The Province identified some achievements that improved management of theft and corruption. These achievements included, launch of an anti-fraud awareness DVD which provided clear fraud reporting guidelines and details of the National Anti-Corruption Hotline; Visible Anti-Corruption poster campaign launched in all provincial buildings; Furthermore, risk management units were established in all departments to increase awareness of fraud risk, and to report such accordingly.
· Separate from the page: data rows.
-- pv_equiv track=rewrite | github.com/Harshul-18/CodeSignal-My-Solutions | Arcade/Intro/matrixElementsSum.py | solution
-- ===== SOURCE A (Python) =====
-- def solution(matrix):
--     result = 0
--     below0 = []
--     for i in range(len(matrix)):
--         for j in range(len(matrix[i])):
--             current = matrix[i][j]
--             if current == 0:
--                 below0.append(j)
--             if j in below0:
--                 continue
--             else:
--                 result += current
--     return result
-- ===== SOURCE B (Python) =====
-- def solution(matrix):
--     result = 0
--     ncols = 0
--     for row in matrix:
--         if len(row) > ncols:
--             ncols = len(row)
--     for j in range(ncols):
--         for row in matrix:
--             if j < len(row):
--                 v = row[j]
--                 if v == 0:
--                     break
--                 result += v
--     return result
-- ===== Notes on version B (the rewrite author's own statement) =====
-- stated objective: simpler
-- what changed: B traverses the matrix column-major and breaks each column at its first zero, eliminating A's growing below0 list and its per-element membership scan.
import Mathlib
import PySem

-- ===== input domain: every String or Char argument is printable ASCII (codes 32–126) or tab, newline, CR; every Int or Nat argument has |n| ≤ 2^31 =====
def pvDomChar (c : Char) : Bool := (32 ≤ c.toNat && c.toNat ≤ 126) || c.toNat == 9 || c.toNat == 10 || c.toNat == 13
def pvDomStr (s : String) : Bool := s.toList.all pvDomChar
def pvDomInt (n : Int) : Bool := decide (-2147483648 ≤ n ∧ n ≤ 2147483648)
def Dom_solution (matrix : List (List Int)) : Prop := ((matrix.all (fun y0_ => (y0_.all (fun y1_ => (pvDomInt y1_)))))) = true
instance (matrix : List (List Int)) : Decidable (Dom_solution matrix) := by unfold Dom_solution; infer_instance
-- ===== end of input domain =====

-- B iterates column-major with an early break at the first zero of each column,
-- replacing A's growing `below0` membership list; same return value, simpler.

-- ===== PORT A =====
-- row-major loop; `for j in range(len(matrix[i])): current = matrix[i][j]` ported as a
-- fold over row.zipIdx (indices are exactly 0..len-1, accesses in range, so exact).
def solution (matrix : List (List Int)) : Int :=
  (matrix.foldl (fun (st : Int × List Nat) row =>
      row.zipIdx.foldl (fun (st : Int × List Nat) cj =>
        let current := cj.1
        let below0 := if current = 0 then st.2 ++ [cj.2] else st.2
        if cj.2 ∈ below0 then (st.1, below0) else (st.1 + current, below0)) st)
    (0, [])).1

-- ===== PORT B =====
-- inner `for row in matrix: ... break` ported as structural recursion with early exit;
-- row[j] with j < len(row) is exact as row.getD j 0.
def colSumB (rows : List (List Int)) (j : Nat) (acc : Int) : Int :=
  match rows with
  | [] => acc
  | row :: rest =>
    if j < row.length then
      let v := row.getD j 0
      if v = 0 then acc else colSumB rest j (acc + v)
    else colSumB rest j acc

def solution_alt (matrix : List (List Int)) : Int :=
  let ncols := matrix.foldl (fun m row => if row.length > m then row.length else m) 0
  (List.range ncols).foldl (fun result j => colSumB matrix j result) 0

-- ===== PRECONDITION & SPEC =====
def Spec_solution (matrix : List (List Int)) (out : Int) : Prop := out = solution_alt matrix
instance (matrix : List (List Int)) (out : Int) : Decidable (Spec_solution matrix out) := by unfold Spec_solution; infer_instance

-- ===== CLAIM (what is proved, stated in full; the proofs are below) =====
def Claim_equal_solution : Prop := ∀ (matrix : List (List Int)), Dom_solution matrix → Spec_solution matrix (solution matrix)

-- ===== LEMMAS AND PROOFS =====

-- maximal row length (same fold as in solution_alt)
def widthM (rows : List (List Int)) : Nat :=
  rows.foldl (fun m row => if row.length > m then row.length else m) 0

-- value contributed by one row of A's loop, starting at column index k with poisoned set b
def rowSum : List Int → Nat → List Nat → Int
  | [], _, _ => 0
  | c :: cs, k, b =>
    if c = 0 then rowSum cs (k + 1) (b ++ [k])
    else (if k ∈ b then 0 else c) + rowSum cs (k + 1) b

-- indices (from offset k) of the zeros of a row, in order
def zerosIdx : List Int → Nat → List Nat
  | [], _ => []
  | c :: cs, k => (if c = 0 then [k] else []) ++ zerosIdx cs (k + 1)

theorem innerFold_eq (row : List Int) (k : Nat) (r : Int) (b : List Nat) :
    (List.zipIdx row k).foldl (fun (st : Int × List Nat) cj =>
        let current := cj.1
        let below0 := if current = 0 then st.2 ++ [cj.2] else st.2
        if cj.2 ∈ below0 then (st.1, below0) else (st.1 + current, below0)) (r, b)
      = (r + rowSum row k b, b ++ zerosIdx row k) := by
  induction row generalizing k r b with
  | nil => simp [rowSum, zerosIdx]
  | cons c cs ih =>
    by_cases hc : c = 0
    · simp [List.zipIdx_cons, hc, rowSum, zerosIdx, ih, List.append_assoc]
    · by_cases hk : k ∈ b
      · simp [List.zipIdx_cons, hc, hk, rowSum, zerosIdx, ih]
      · simp [List.zipIdx_cons, hc, hk, rowSum, zerosIdx, ih, add_assoc]

theorem rowSum_congr (row : List Int) (k : Nat) (b b' : List Nat)
    (h : ∀ j, k ≤ j → (j ∈ b ↔ j ∈ b')) : rowSum row k b = rowSum row k b' := by
  induction row generalizing k b b' with
  | nil => rfl
  | cons c cs ih =>
    simp only [rowSum]
    by_cases hc : c = 0
    · simp only [hc, if_true]
      exact ih (k + 1) _ _ (fun j hj => by
        simp only [List.mem_append, List.mem_singleton]
        constructor
        · rintro (h1 | h1)
          · exact Or.inl ((h j (by omega)).1 h1)
          · exact Or.inr h1
        · rintro (h1 | h1)
          · exact Or.inl ((h j (by omega)).2 h1)
          · exact Or.inr h1)
    · have hm : (k ∈ b) = (k ∈ b') := propext (h k le_rfl)
      simp [hc, hm, ih (k + 1) b b' (fun j hj => h j (by omega))]

theorem rowSum_eq (row : List Int) (k : Nat) (b : List Nat) :
    rowSum row k b
      = ∑ i ∈ Finset.range row.length,
          (if row.getD i 0 = 0 ∨ (k + i) ∈ b then 0 else row.getD i 0) := by
  induction row generalizing k b with
  | nil => simp [rowSum]
  | cons c cs ih =>
    rw [List.length_cons, Finset.sum_range_succ']
    simp only [List.getD_cons_succ, List.getD_cons_zero]
    by_cases hc : c = 0
    · rw [rowSum, if_pos hc,
        rowSum_congr cs (k + 1) (b ++ [k]) b (fun j hj => by
          simp only [List.mem_append, List.mem_singleton]
          constructor
          · rintro (h1 | h1)
            · exact h1
            · omega
          · exact Or.inl),
        ih]
      simp only [hc, true_or, if_true, add_zero]
      exact Finset.sum_congr rfl (fun i _ => by
        have : k + 1 + i = k + (i + 1) := by omega
        rw [this])
    · rw [rowSum, if_neg hc, ih]
      have h0 : (if c = 0 ∨ (k + 0) ∈ b then (0:Int) else c) = (if k ∈ b then 0 else c) := by
        simp [hc]
      rw [h0, add_comm]
      congr 1
      exact Finset.sum_congr rfl (fun i _ => by
        have : k + 1 + i = k + (i + 1) := by omega
        rw [this])

theorem mem_zerosIdx (row : List Int) (k j : Nat) :
    j ∈ zerosIdx row k ↔ ∃ i, i < row.length ∧ j = k + i ∧ row.getD i 0 = 0 := by
  induction row generalizing k with
  | nil => simp [zerosIdx]
  | cons c cs ih =>
    simp only [zerosIdx, List.mem_append, ih, List.length_cons]
    constructor
    · rintro (h1 | ⟨i, hi, hj, hz⟩)
      · by_cases hc : c = 0
        · simp [hc] at h1
          exact ⟨0, by omega, by omega, by simpa using hc⟩
        · simp [hc] at h1
      · exact ⟨i + 1, by omega, by omega, by simpa using hz⟩
    · rintro ⟨i, hi, hj, hz⟩
      cases i with
      | zero =>
        left
        simp only [List.getD_cons_zero] at hz
        subst hj
        simp [hz]
      | succ n =>
        right
        exact ⟨n, by omega, by omega, by simpa using hz⟩

theorem foldl_max_aux (rows : List (List Int)) (init : Nat) :
    rows.foldl (fun m row => if row.length > m then row.length else m) init
      = max init (rows.foldl (fun m row => if row.length > m then row.length else m) 0) := by
  induction rows generalizing init with
  | nil => simp
  | cons row rest ih =>
    simp only [List.foldl_cons]
    rw [ih, ih (if row.length > 0 then row.length else 0)]
    split <;> split <;> omega

theorem widthM_cons (row : List Int) (rest : List (List Int)) :
    widthM (row :: rest) = max row.length (widthM rest) := by
  simp only [widthM, List.foldl_cons]
  rw [foldl_max_aux]
  split <;> omega

theorem colSumB_cons (row : List Int) (rest : List (List Int)) (j : Nat) (acc : Int) :
    colSumB (row :: rest) j acc
      = if j < row.length then
          (if row.getD j 0 = 0 then acc else colSumB rest j (acc + row.getD j 0))
        else colSumB rest j acc := rfl

theorem colSumB_acc (rows : List (List Int)) (j : Nat) (acc : Int) :
    colSumB rows j acc = acc + colSumB rows j 0 := by
  induction rows generalizing acc with
  | nil => simp [colSumB]
  | cons row rest ih =>
    simp only [colSumB]
    split
    · split
      · simp
      · rw [ih, ih (0 + _)]; try ring
    · rw [ih, ih 0]; try ring

theorem colSumB_zero_of_ge (rows : List (List Int)) (j : Nat) (h : widthM rows ≤ j) :
    colSumB rows j 0 = 0 := by
  induction rows with
  | nil => rfl
  | cons row rest ih =>
    rw [widthM_cons] at h
    simp only [colSumB]
    rw [if_neg (by omega)]
    exact ih (by omega)

theorem outerFold_eq (rows : List (List Int)) (r : Int) (b : List Nat) :
    (rows.foldl (fun (st : Int × List Nat) row =>
        row.zipIdx.foldl (fun (st : Int × List Nat) cj =>
          let current := cj.1
          let below0 := if current = 0 then st.2 ++ [cj.2] else st.2
          if cj.2 ∈ below0 then (st.1, below0) else (st.1 + current, below0)) st) (r, b)).1
      = r + ∑ j ∈ Finset.range (widthM rows), (if j ∈ b then 0 else colSumB rows j 0) := by
  induction rows generalizing r b with
  | nil => simp [widthM]
  | cons row rest ih =>
    rw [List.foldl_cons, innerFold_eq, ih, widthM_cons]
    have hg : rowSum row 0 b
        = ∑ i ∈ Finset.range (max row.length (widthM rest)), (if row.getD i 0 = 0 ∨ i ∈ b then 0 else row.getD i 0) := by
      rw [rowSum_eq]
      simp only [Nat.zero_add]
      refine Finset.sum_subset (by intro x hx; rw [Finset.mem_range] at hx ⊢; omega)
        (fun i _ hi => ?_)
      rw [Finset.mem_range, not_lt] at hi
      rw [List.getD_eq_default _ _ hi]
      simp
    have hh : (∑ j ∈ Finset.range (widthM rest),
          (if j ∈ b ++ zerosIdx row 0 then 0 else colSumB rest j 0))
        = ∑ j ∈ Finset.range (max row.length (widthM rest)), (if j ∈ b ++ zerosIdx row 0 then 0 else colSumB rest j 0) := by
      refine Finset.sum_subset (by intro x hx; rw [Finset.mem_range] at hx ⊢; omega)
        (fun j _ hj => ?_)
      rw [Finset.mem_range, not_lt] at hj
      rw [colSumB_zero_of_ge rest j hj]
      simp
    rw [hg, hh, add_assoc, ← Finset.sum_add_distrib]
    congr 1
    refine Finset.sum_congr rfl (fun j _ => ?_)
    have hbz : j ∈ b ++ zerosIdx row 0 ↔ j ∈ b ∨ (j < row.length ∧ row.getD j 0 = 0) := by
      rw [List.mem_append, mem_zerosIdx]
      constructor
      · rintro (h1 | ⟨i, hi, hj, hz⟩)
        · exact Or.inl h1
        · exact Or.inr ⟨by omega, by rwa [show j = i by omega]⟩
      · rintro (h1 | ⟨h1, h2⟩)
        · exact Or.inl h1
        · exact Or.inr ⟨j, h1, by omega, h2⟩
    by_cases hb : j ∈ b
    · rw [if_pos (Or.inr hb : row.getD j 0 = 0 ∨ j ∈ b),
        if_pos (List.mem_append.2 (Or.inl hb)), if_pos hb]
      simp
    · by_cases hlt : j < row.length
      · by_cases hz : row.getD j 0 = 0
        · rw [if_pos (Or.inl hz : row.getD j 0 = 0 ∨ j ∈ b), if_pos (hbz.2 (Or.inr ⟨hlt, hz⟩)),
            if_neg hb, colSumB_cons, if_pos hlt, if_pos hz]
          simp
        · have hbz' : j ∉ b ++ zerosIdx row 0 := fun h => by
            rcases hbz.1 h with h1 | ⟨_, h2⟩
            · exact hb h1
            · exact hz h2
          rw [if_neg (by tauto : ¬(row.getD j 0 = 0 ∨ j ∈ b)), if_neg hbz', if_neg hb,
            colSumB_cons, if_pos hlt, if_neg hz, colSumB_acc rest j (0 + row.getD j 0)]
          omega
      · have hz : row.getD j 0 = 0 := List.getD_eq_default _ _ (by omega)
        have hbz' : j ∉ b ++ zerosIdx row 0 := fun h => by
          rcases hbz.1 h with h1 | ⟨h1, _⟩
          · exact hb h1
          · omega
        rw [if_pos (Or.inl hz : row.getD j 0 = 0 ∨ j ∈ b), if_neg hbz', if_neg hb,
          colSumB_cons, if_neg hlt]
        simp

theorem rangeFold_eq (m : List (List Int)) (n : Nat) (a : Int) :
    (List.range n).foldl (fun result j => colSumB m j result) a
      = a + ∑ j ∈ Finset.range n, colSumB m j 0 := by
  induction n generalizing a with
  | zero => simp
  | succ n ih =>
    rw [List.range_succ, List.foldl_append, ih, Finset.sum_range_succ, List.foldl_cons,
      List.foldl_nil, colSumB_acc]
    ring

-- ===== VERDICT (by name: the statement is the Claim_ definition above) =====
theorem solution_spec : Claim_equal_solution := by
  intro matrix _
  show solution matrix = solution_alt matrix
  rw [solution, solution_alt]
  rw [outerFold_eq]
  rw [show (matrix.foldl (fun m row => if row.length > m then row.length else m) 0) = widthM matrix from rfl]
  rw [rangeFold_eq]
  simp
PT reported that these measures h eightened fraud risk awareness and helped reduce year on year fraud risk incidents and losses.

2.4 Mpumalanga

2.4.1 Provincial Revenue

Mpumalanga Province received a total adjusted budget of R29.967 billion during the 2011/12 financial year. The bulk of the provincial budget was allocated to the provincial departments of Education and Health, which received R13.2 billion and R7.548 billion, respectively.

2.4.2 Provincial Expenditure

At the end of the financial year the Province managed to spend 98.1 per cent of the allocated budget. Most of the departments spent above the average spending of the Province except for the Department of Health and the Provincial Legislature, which spent 95.7 percent and 91.9 percent, respectively.

The Department of Social Services recorded 97.7 per cent (R21.206 billion) expenditure while non-social services spent R8.186 billion or 99.1 per cent of its adjusted budget of R8.257 billion. None of the departments recorded over-expenditure.

In terms of economic classification the Province reported that it has spent R17.004 billion on CoE; R5.930 billion on goods and services; and R2.709 billion on payments for capital assets.

The Province has an annual budget of R30.968 billion for the 2012/13 financial year. As per the trend, the bulk of the budget is allocated to the departments of Education and Health, which received R13.983 billion and R7.544 billion, respectively. The Province is projecting an overspending of R55.693 million by the end of the financial year. The over expenditure is mainly attributed by Non-Social services departments. However, significant overspending has been recorded in the departments of Agriculture, rural development and land administration and DEDAT, which project to overspend by R34.378 million and R19.792 million, respectively.

At the end of the first quarter, the Province managed to spend 22.9 per cent of its total budget. Most of provincial departments spent almost 20 per cent except for Social Development which spent 16.9 per cent and Culture, Sport and Recreation having spent only 15.8 per cent. Education has spent 25.2 per cent while Health has spent 20 per cent.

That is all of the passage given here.